* [What to produce]: Below are records; work out how many of their lines hold the string "hcast" and give that number alone.

* [Extracted entries]:
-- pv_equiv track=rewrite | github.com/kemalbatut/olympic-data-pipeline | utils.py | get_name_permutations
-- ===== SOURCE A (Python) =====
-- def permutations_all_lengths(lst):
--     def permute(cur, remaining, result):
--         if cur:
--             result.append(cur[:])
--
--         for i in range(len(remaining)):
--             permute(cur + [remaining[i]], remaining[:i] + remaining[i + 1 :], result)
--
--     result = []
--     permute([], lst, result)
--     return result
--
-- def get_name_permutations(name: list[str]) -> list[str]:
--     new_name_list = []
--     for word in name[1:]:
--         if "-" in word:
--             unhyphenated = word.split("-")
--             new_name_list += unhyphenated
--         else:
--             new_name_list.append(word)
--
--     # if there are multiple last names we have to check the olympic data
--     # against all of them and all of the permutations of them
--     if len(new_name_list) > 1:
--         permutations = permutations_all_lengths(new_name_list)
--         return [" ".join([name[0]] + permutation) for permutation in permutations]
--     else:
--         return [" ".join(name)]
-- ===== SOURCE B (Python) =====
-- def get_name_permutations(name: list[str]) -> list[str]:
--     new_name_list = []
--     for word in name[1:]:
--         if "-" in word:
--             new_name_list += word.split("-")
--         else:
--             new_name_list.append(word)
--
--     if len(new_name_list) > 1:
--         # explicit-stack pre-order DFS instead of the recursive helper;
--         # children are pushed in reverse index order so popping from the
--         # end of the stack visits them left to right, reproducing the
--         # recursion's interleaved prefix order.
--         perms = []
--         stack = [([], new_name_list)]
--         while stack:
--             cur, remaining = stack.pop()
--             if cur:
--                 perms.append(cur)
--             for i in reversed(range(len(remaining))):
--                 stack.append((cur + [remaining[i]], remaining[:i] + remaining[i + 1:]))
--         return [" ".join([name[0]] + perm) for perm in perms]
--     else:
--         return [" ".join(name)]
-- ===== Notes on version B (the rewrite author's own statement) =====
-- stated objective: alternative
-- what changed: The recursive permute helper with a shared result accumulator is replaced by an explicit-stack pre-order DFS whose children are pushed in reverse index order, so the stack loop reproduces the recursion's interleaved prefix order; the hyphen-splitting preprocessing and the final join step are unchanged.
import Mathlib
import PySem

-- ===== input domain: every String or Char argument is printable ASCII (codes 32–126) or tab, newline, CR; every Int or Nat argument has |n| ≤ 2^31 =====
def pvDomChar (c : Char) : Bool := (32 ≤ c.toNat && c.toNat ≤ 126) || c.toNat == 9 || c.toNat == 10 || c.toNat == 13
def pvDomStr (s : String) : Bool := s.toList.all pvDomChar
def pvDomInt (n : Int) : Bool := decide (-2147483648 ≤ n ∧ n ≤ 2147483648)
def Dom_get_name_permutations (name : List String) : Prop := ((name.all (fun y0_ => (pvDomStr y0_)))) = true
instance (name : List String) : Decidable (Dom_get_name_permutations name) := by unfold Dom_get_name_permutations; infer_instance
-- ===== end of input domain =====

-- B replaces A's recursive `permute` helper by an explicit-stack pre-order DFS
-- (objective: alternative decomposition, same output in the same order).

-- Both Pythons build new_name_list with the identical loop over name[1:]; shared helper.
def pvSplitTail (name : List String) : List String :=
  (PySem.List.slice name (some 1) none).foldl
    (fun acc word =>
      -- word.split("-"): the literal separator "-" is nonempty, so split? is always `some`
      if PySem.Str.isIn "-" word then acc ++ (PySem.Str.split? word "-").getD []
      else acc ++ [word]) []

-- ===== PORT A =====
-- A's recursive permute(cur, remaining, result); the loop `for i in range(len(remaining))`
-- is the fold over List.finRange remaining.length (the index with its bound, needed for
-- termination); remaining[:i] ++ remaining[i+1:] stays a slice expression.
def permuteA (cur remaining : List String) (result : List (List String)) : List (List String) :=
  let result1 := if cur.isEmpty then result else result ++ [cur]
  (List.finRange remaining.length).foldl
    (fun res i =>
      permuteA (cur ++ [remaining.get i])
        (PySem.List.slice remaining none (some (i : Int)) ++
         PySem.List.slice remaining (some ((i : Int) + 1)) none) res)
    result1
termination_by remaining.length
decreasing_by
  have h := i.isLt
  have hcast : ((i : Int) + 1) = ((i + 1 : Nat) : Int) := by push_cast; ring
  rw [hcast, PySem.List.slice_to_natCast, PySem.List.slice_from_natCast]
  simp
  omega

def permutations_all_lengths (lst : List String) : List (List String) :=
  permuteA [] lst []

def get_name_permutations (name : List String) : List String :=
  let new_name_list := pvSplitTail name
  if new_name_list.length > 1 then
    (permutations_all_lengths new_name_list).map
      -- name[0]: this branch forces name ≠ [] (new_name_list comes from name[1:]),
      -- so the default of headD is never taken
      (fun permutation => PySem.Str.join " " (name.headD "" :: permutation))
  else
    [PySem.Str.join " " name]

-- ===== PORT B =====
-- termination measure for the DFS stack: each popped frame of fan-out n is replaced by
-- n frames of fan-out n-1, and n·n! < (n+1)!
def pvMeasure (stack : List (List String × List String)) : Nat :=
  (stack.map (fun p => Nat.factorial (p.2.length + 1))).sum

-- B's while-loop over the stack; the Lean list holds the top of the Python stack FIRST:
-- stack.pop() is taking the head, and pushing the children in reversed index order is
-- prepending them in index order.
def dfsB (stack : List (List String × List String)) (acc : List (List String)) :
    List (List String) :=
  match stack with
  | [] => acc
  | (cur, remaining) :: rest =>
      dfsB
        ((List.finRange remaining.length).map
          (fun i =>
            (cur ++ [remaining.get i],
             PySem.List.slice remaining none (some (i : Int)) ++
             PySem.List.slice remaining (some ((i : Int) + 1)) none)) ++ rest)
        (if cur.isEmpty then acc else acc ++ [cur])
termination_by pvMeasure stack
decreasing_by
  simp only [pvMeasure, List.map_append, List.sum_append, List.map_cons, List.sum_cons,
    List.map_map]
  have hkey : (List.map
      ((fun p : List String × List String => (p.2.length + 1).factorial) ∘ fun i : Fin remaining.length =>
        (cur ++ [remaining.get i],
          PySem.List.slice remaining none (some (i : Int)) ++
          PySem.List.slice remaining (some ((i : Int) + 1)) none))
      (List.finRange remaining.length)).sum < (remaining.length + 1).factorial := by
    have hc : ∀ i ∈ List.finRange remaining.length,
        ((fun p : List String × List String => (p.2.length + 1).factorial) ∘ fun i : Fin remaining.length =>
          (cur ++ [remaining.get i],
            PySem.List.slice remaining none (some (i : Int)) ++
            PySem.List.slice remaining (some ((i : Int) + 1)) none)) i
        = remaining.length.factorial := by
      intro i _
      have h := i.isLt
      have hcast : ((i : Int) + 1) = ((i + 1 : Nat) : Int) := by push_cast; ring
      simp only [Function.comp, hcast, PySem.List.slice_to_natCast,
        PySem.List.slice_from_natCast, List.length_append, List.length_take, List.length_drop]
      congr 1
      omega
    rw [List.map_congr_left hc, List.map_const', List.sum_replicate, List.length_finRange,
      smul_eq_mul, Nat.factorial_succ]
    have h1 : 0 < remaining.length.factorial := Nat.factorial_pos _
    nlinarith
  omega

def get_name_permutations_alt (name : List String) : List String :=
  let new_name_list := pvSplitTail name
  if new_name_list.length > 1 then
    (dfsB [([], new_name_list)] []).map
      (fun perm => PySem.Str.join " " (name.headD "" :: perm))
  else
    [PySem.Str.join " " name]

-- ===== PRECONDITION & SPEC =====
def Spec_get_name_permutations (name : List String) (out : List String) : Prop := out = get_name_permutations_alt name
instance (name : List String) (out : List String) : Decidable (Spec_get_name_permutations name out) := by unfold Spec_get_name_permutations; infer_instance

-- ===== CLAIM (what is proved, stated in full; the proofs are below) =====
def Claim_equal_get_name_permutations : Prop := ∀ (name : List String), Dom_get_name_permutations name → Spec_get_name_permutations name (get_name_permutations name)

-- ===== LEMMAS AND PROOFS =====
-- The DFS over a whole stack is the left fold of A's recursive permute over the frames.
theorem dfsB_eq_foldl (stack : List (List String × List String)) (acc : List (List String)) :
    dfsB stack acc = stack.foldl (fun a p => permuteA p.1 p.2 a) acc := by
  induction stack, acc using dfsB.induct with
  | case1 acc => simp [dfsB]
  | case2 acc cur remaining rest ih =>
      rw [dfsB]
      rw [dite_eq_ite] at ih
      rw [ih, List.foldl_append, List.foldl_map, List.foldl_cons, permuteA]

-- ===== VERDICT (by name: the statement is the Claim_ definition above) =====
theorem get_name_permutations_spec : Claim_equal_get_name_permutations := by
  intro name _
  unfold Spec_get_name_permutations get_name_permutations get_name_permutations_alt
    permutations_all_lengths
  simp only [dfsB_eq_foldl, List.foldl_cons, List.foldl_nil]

* [Solution for this exercise]: 4